自作の Markdown エディタを Microsoft Store に申請しました。Tauri(Rust)で作った Windows の exe を MSIX で包む経路です。

申請そのものは半日で終わりました。ただ、その半日のうち体感 3 割くらいは「なんでこれ保存されないんだ」に溶けています。公式ドキュメントに書いてあるようで書いていない、書いてあっても画面と対応が付かない箇所が 4 つありました。

同じところで止まる人がいそうなので、罠と回避手順を先に並べます。

自作の Markdown エディタを Store に出しています

自作で offline-md-editor-viewer という Markdown エディタ/ビューアを作っています。オフラインで動く Markdown エディタ/ビューアで、単一 HTML と Windows 用ポータブル exe を配っています。

ブラウザ版はインストール不要で、下記で開けます。

npx offline-md-editor-viewer

リポジトリはこちらです(Star をいただけると励みになります): https://github.com/ishizakahiroshi/offline-md-editor-viewer

記事の要約

先に結論。踏んだのはこの4つ

  • 「個人情報を利用しますか?」に No を保存できない(バグではなく仕様)
  • restricted capability の説明欄に 約 500 字の上限があり、超過分が無言で切り捨てられる
  • Notes for certification の入力欄が、そのページに無い
  • 値を変えてから Save を押す前にページを移動すると、変更が消える

以下、順に書きます。

そもそもなぜ MSIX 経路にしたのか

Store への提出経路は MSIX と EXE/MSI の 2 つがあります。選んだのは MSIX です。決め手は 1 点だけで、Store 側がパッケージを再署名してくれるのでコード署名証明書を買わなくていいからでした。EXE/MSI 経路は自前の Authenticode 署名が必須で、個人の OSS には重すぎます。

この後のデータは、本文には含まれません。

-- pv_equiv track=rewrite | github.com/yutao-li/leetcode | two sigma/non overlap.py | solution
-- ===== SOURCE A (Python) =====
-- def solution(segments: [int]) -> int:
--     start_order = sorted(i for i, _ in segments)
--     end_order = sorted(i for _, i in segments)
--     start = 1
--     res = 0
--     n = len(segments)
--     for i in end_order:
--         while start < n and start_order[start] < i:
--             start += 1
--         if start == n:
--             break
--         res += n - start
--     return res
-- ===== SOURCE B (Python) =====
-- def solution(segments: [int]) -> int:
--     # The overall smallest start is never counted as a partner; for every
--     # segment's end, count the remaining starts that lie at or after it.
--     if not segments:
--         return 0
--     counted = [s for s, _ in segments]
--     counted.remove(min(counted))
--     return sum(sum(1 for s in counted if s >= e) for _, e in segments)
-- ===== Notes on version B (the rewrite author's own statement) =====
-- stated objective: simpler
-- what changed: Replaces A's two sorted arrays with a persistent two-pointer sweep and break by a direct unsorted count: remove one occurrence of the smallest start, then for each segment's end count the remaining starts at or after it.
import Mathlib
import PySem

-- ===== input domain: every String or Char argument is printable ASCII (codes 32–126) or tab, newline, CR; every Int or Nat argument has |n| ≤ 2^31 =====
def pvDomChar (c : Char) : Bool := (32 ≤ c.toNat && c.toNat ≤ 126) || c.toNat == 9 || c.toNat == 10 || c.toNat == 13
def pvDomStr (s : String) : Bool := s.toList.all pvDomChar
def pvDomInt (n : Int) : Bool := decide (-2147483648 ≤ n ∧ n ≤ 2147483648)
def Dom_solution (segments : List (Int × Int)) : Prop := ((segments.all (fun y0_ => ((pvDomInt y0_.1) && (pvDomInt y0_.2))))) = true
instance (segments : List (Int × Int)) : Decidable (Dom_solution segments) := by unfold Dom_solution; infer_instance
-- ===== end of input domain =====

-- B drops A's two sorted arrays + two-pointer sweep for a direct unsorted count
-- (remove one smallest start, then count per end); simpler, same values.

-- ===== PORT A =====
-- while start < n and start_order[start] < i: start += 1   (fuel = len(start_order))
def pvAdvance (so : List Int) (n i : Int) : Nat → Int → Int
  | 0, start => start
  | fuel + 1, start =>
    if start < n ∧ PySem.List.pyGetD so start 0 < i then
      pvAdvance so n i fuel (start + 1)
    else start

-- the 'for i in end_order' loop with its break
def pvLoopA (so : List Int) (n : Int) : List Int → Int → Int → Int
  | [], _, res => res
  | i :: rest, start, res =>
    let start' := pvAdvance so n i so.length start
    if start' = n then res
    else pvLoopA so n rest start' (res + (n - start'))

def solution (segments : List (Int × Int)) : Int :=
  let start_order := PySem.List.sorted (segments.map (fun p => p.1)) (fun x => x) false
  let end_order := PySem.List.sorted (segments.map (fun p => p.2)) (fun x => x) false
  let n : Int := segments.length
  pvLoopA start_order n end_order 1 0

-- ===== PORT B =====
def solution_alt (segments : List (Int × Int)) : Int :=
  if segments = [] then 0
  else
    let starts := segments.map (fun p => p.1)
    let m := (PySem.List.min? starts (fun x => x)).getD 0          -- min(counted); list nonempty
    let counted := (PySem.List.remove? starts m).getD []           -- counted.remove(min(counted))
    (segments.map (fun p => ((counted.countP (fun s => decide (p.2 ≤ s)) : Nat) : Int))).sum

-- ===== PRECONDITION & SPEC =====
def Spec_solution (segments : List (Int × Int)) (out : Int) : Prop := out = solution_alt segments
instance (segments : List (Int × Int)) (out : Int) : Decidable (Spec_solution segments out) := by unfold Spec_solution; infer_instance

-- ===== CLAIM (what is proved, stated in full; the proofs are below) =====
def Claim_equal_solution : Prop := ∀ (segments : List (Int × Int)), Dom_solution segments → Spec_solution segments (solution segments)

-- ===== LEMMAS AND PROOFS =====

-- number of elements of S strictly below e, as an Int
def pvCnt (S : List Int) (e : Int) : Int := (S.countP (fun s => decide (s < e)) : Nat)

theorem pvCnt_nonneg (S : List Int) (e : Int) : 0 ≤ pvCnt S e := by
  simp [pvCnt]

theorem pvCnt_le_length (S : List Int) (e : Int) : pvCnt S e ≤ (S.length : Int) := by
  simp [pvCnt]
  exact_mod_cast S.countP_le_length (p := fun s => decide (s < e))

theorem pvCnt_mono (S : List Int) {e e' : Int} (h : e ≤ e') : pvCnt S e ≤ pvCnt S e' := by
  simp only [pvCnt, Nat.cast_le]
  exact List.countP_mono_left (fun x _ hx => by
    simp only [decide_eq_true_eq] at *; omega)

-- in a sorted list, S[j] < e ↔ j < #(elements < e)
theorem pvIdx_lt_iff (S : List Int) (hS : S.Pairwise (· ≤ ·)) (e : Int) :
    ∀ j : Nat, (hj : j < S.length) → (S[j] < e ↔ (j : Int) < pvCnt S e) := by
  induction S with
  | nil => intro j hj; simp at hj
  | cons x t ih =>
    rcases List.pairwise_cons.mp hS with ⟨hx, ht⟩
    intro j hj
    cases j with
    | zero =>
      simp only [List.getElem_cons_zero, pvCnt, List.countP_cons]
      constructor
      · intro h
        simp only [h, decide_true, if_true]
        push_cast
        omega
      · intro h; by_contra hc
        have hxe : ¬ x < e := hc
        have ht0 : t.countP (fun s => decide (s < e)) = 0 := by
          apply List.countP_eq_zero.mpr
          intro a ha
          simp only [decide_eq_true_eq]
          have := hx a ha; omega
        rw [ht0] at h
        simp [hxe] at h
    | succ k =>
      have hk : k < t.length := by simpa using hj
      have iht := ih ht k hk
      simp only [List.getElem_cons_succ]
      have hc : pvCnt (x :: t) e =
          pvCnt t e + (if x < e then 1 else 0) := by
        unfold pvCnt
        rw [List.countP_cons]
        by_cases h : x < e
        · simp [h]
        · simp [h]
      constructor
      · intro h
        have hxlt : x < e := lt_of_le_of_lt (hx _ (t.getElem_mem hk)) h
        rw [hc, if_pos hxlt]
        have := iht.mp h
        push_cast
        omega
      · intro h
        apply iht.mpr
        rw [hc] at h
        split_ifs at h with hx' <;> push_cast at h ⊢ <;> omega

theorem pvAdvance_eq (S : List Int) (e : Int) (hS : S.Pairwise (· ≤ ·)) :
    ∀ (fuel : Nat) (start : Int), 0 ≤ start → (S.length : Int) ≤ fuel + start →
      pvAdvance S (S.length : Int) e fuel start = max start (pvCnt S e) := by
  intro fuel
  induction fuel with
  | zero =>
    intro start h0 hf
    simp only [Nat.cast_zero, zero_add] at hf
    have := pvCnt_le_length S e
    simp only [pvAdvance]
    omega
  | succ f ih =>
    intro start h0 hf
    simp only [pvAdvance]
    by_cases hlt : start < (S.length : Int)
    · have hjr : start.toNat < S.length := by omega
      have hget : PySem.List.pyGetD S start 0 = S[start.toNat] := by
        apply PySem.List.pyGetD_eq_getElem <;> omega
      have hiff := pvIdx_lt_iff S hS e start.toNat hjr
      by_cases hv : S[start.toNat] < e
      · have hscnt : start < pvCnt S e := by
          have := hiff.mp hv; omega
        rw [if_pos ⟨hlt, by rw [hget]; exact hv⟩]
        rw [ih (start + 1) (by omega) (by push_cast at hf ⊢; omega)]
        omega
      · have hscnt : ¬ start < pvCnt S e := by
          intro hc
          exact hv (hiff.mpr (by omega))
        rw [if_neg (by rw [hget]; tauto)]
        omega
    · rw [if_neg (by tauto)]
      have := pvCnt_le_length S e
      omega

theorem pvLoopA_eq (S : List Int) (hS : S.Pairwise (· ≤ ·)) :
    ∀ (E : List Int) (start res : Int), E.Pairwise (· ≤ ·) →
      0 ≤ start → start ≤ (S.length : Int) →
      pvLoopA S (S.length : Int) E start res =
        res + (E.map (fun e => (S.length : Int) - max start (pvCnt S e))).sum := by
  intro E
  induction E with
  | nil => intro start res _ _ _; simp [pvLoopA]
  | cons i rest ih =>
    intro start res hE h0 hn
    rcases List.pairwise_cons.mp hE with ⟨hi, hrest⟩
    have hadv : pvAdvance S (S.length : Int) i S.length start = max start (pvCnt S i) :=
      pvAdvance_eq S i hS S.length start h0 (by omega)
    have hcle := pvCnt_le_length S i
    have hc0 := pvCnt_nonneg S i
    simp only [pvLoopA, hadv]
    by_cases hbr : max start (pvCnt S i) = (S.length : Int)
    · rw [if_pos hbr]
      have hzero : ∀ x ∈ (rest.map (fun e => (S.length : Int) - max start (pvCnt S e))), x = 0 := by
        intro x hx
        rcases List.mem_map.mp hx with ⟨j, hj, rfl⟩
        have h1 := pvCnt_mono S (hi j hj)
        have h2 := pvCnt_le_length S j
        omega
      rw [List.map_cons, List.sum_cons, List.sum_eq_zero hzero]
      omega
    · rw [if_neg hbr]
      have hle' : max start (pvCnt S i) ≤ (S.length : Int) := by omega
      rw [ih (max start (pvCnt S i)) _ hrest (by omega) hle']
      have hmax : ∀ j ∈ rest,
          max (max start (pvCnt S i)) (pvCnt S j) = max start (pvCnt S j) := by
        intro j hj
        have := pvCnt_mono S (hi j hj)
        omega
      rw [List.map_congr_left (fun j hj => by rw [hmax j hj]) ]
      rw [List.map_cons, List.sum_cons]
      ring

-- countP over an erase: the erased element's contribution splits off
theorem pvCountP_erase (p : Int → Bool) (a : Int) :
    ∀ (L : List Int), a ∈ L →
      L.countP p = (L.erase a).countP p + (if p a then 1 else 0) := by
  intro L
  induction L with
  | nil => intro h; simp at h
  | cons x t ih =>
    intro h
    by_cases hx : x = a
    · subst hx
      rw [List.erase_cons_head, List.countP_cons]
    · have hmem : a ∈ t := by
        rcases List.mem_cons.mp h with h' | h'
        · exact absurd h'.symm hx
        · exact h'
      rw [List.erase_cons_tail (by simpa using hx)]
      rw [List.countP_cons, List.countP_cons, ih hmem]
      split_ifs <;> omega

-- for nonempty L with minimum removed, counting "≥ e" matches A's per-end term
theorem pvCounted_eq (L : List Int) (m : Int)
    (hmem : m ∈ L) (hmin : ∀ y ∈ L, m ≤ y) (e : Int) :
    (((L.erase m).countP (fun s => decide (e ≤ s)) : Nat) : Int) =
      (L.length : Int) - max 1 (pvCnt L e) := by
  have hsplit := pvCountP_erase (fun s => decide (e ≤ s)) m L hmem
  have htot : L.countP (fun s => decide (e ≤ s)) + L.countP (fun s => decide (s < e)) = L.length := by
    clear hsplit hmem hmin
    induction L with
    | nil => simp
    | cons x t iht =>
      rw [List.countP_cons, List.countP_cons]
      simp only [List.length_cons]
      split_ifs <;> simp_all <;> omega
  by_cases he : e ≤ m
  · have hcnt0 : pvCnt L e = 0 := by
      simp only [pvCnt, Nat.cast_eq_zero]
      apply List.countP_eq_zero.mpr
      intro s hs
      simp only [decide_eq_true_eq]
      have := hmin s hs; omega
    rw [hcnt0]
    rw [if_pos (by simpa using he)] at hsplit
    simp only [pvCnt] at *
    omega
  · have hcnt1 : 1 ≤ pvCnt L e := by
      simp only [pvCnt]
      have : 0 < L.countP (fun s => decide (s < e)) :=
        List.countP_pos_iff.mpr ⟨m, hmem, by simp; omega⟩
      omega
    have hle := pvCnt_le_length L e
    rw [if_neg (by simpa using he)] at hsplit
    simp only [pvCnt] at *
    omega

-- B as a sum of A's per-end terms, over the segments in order
theorem solution_alt_eq (segments : List (Int × Int)) (hne : segments ≠ []) :
    solution_alt segments =
      (segments.map (fun p =>
        (segments.length : Int) - max 1 (pvCnt (segments.map (fun q => q.1)) p.2))).sum := by
  unfold solution_alt
  rw [if_neg hne]
  set L := segments.map (fun q => q.1) with hLdef
  have hLne : L ≠ [] := by
    simp [hLdef, hne]
  rcases hm : PySem.List.min? L (fun x => x) with _ | m
  · exact absurd ((PySem.List.min?_eq_none_iff L (fun x => x)).mp hm) hLne
  · have hmem : m ∈ L := PySem.List.min?_mem hm
    have hmin : ∀ y ∈ L, m ≤ y := PySem.List.min?_isMin hm
    have hrem : PySem.List.remove? L m = some (L.erase m) :=
      PySem.List.remove?_eq_some_erase L m hmem
    simp only [hm, hrem, Option.getD_some]
    have hlen : (segments.length : Int) = (L.length : Int) := by simp [hLdef]
    rw [hlen]
    congr 1
    apply List.map_congr_left
    intro p _
    exact pvCounted_eq L m hmem hmin p.2

-- ===== VERDICT (by name: the statement is the Claim_ definition above) =====
theorem solution_spec : Claim_equal_solution := by
  intro segments _
  unfold Spec_solution
  rcases hseg : segments with _ | ⟨p, t⟩
  · simp [solution, solution_alt, pvLoopA, PySem.List.sorted]
  · rw [← hseg]
    have hne : segments ≠ [] := by rw [hseg]; simp
    have hn1 : (1 : Int) ≤ (segments.length : Int) := by
      have : 0 < segments.length := List.length_pos_iff.mpr hne
      exact_mod_cast this
    set S := PySem.List.sorted (segments.map (fun p => p.1)) (fun x => x) false with hSdef
    set E := PySem.List.sorted (segments.map (fun p => p.2)) (fun x => x) false with hEdef
    have hSlen : S.length = segments.length := by
      rw [hSdef, PySem.List.length_sorted, List.length_map]
    have hSsort : S.Pairwise (· ≤ ·) := PySem.List.sorted_pairwise _ _
    have hEsort : E.Pairwise (· ≤ ·) := PySem.List.sorted_pairwise _ _
    have hA : solution segments =
        (E.map (fun e => (S.length : Int) - max 1 (pvCnt S e))).sum := by
      unfold solution
      rw [← hSdef, ← hEdef, ← hSlen]
      rw [pvLoopA_eq S hSsort E 1 0 hEsort (by omega) (by rw [hSlen]; omega)]
      simp
    rw [hA, solution_alt_eq segments hne]
    -- countP over the sorted starts equals countP over the starts
    have hScnt : ∀ e, pvCnt S e = pvCnt (segments.map (fun q => q.1)) e := by
      intro e
      simp only [pvCnt]
      congr 1
      exact (PySem.List.sorted_perm _ _ _).countP_eq _
    have hEperm : E.Perm (segments.map (fun q => q.2)) := PySem.List.sorted_perm _ _ _
    rw [hSlen]
    calc (E.map (fun e => ((segments.length : Int)) - max 1 (pvCnt S e))).sum
        = ((segments.map (fun q => q.2)).map
            (fun e => ((segments.length : Int)) - max 1 (pvCnt S e))).sum :=
          (hEperm.map _).sum_eq
      _ = (segments.map (fun p =>
            ((segments.length : Int)) - max 1 (pvCnt (segments.map (fun q => q.1)) p.2))).sum := by
          rw [List.map_map]
          apply congrArg
          apply List.map_congr_left
          intro p _
          simp [hScnt]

なお Tauri v2 に MSIX bundler は統合されていません。公式ターゲットは msi と nsis だけです(https://v2.tauri.app/distribute/windows-installer/ )。なので MSIX 化は MakeAppx を直に叩くスクリプトを自分で書きました。

もう 1 つ。個人開発者の登録料は無料になっています。以前の 19 ドルは免除されました(https://learn.microsoft.com/ja-jp/windows/apps/publish/whats-new-individual-developer )。ここは古い情報が検索上位に残っているので注意です。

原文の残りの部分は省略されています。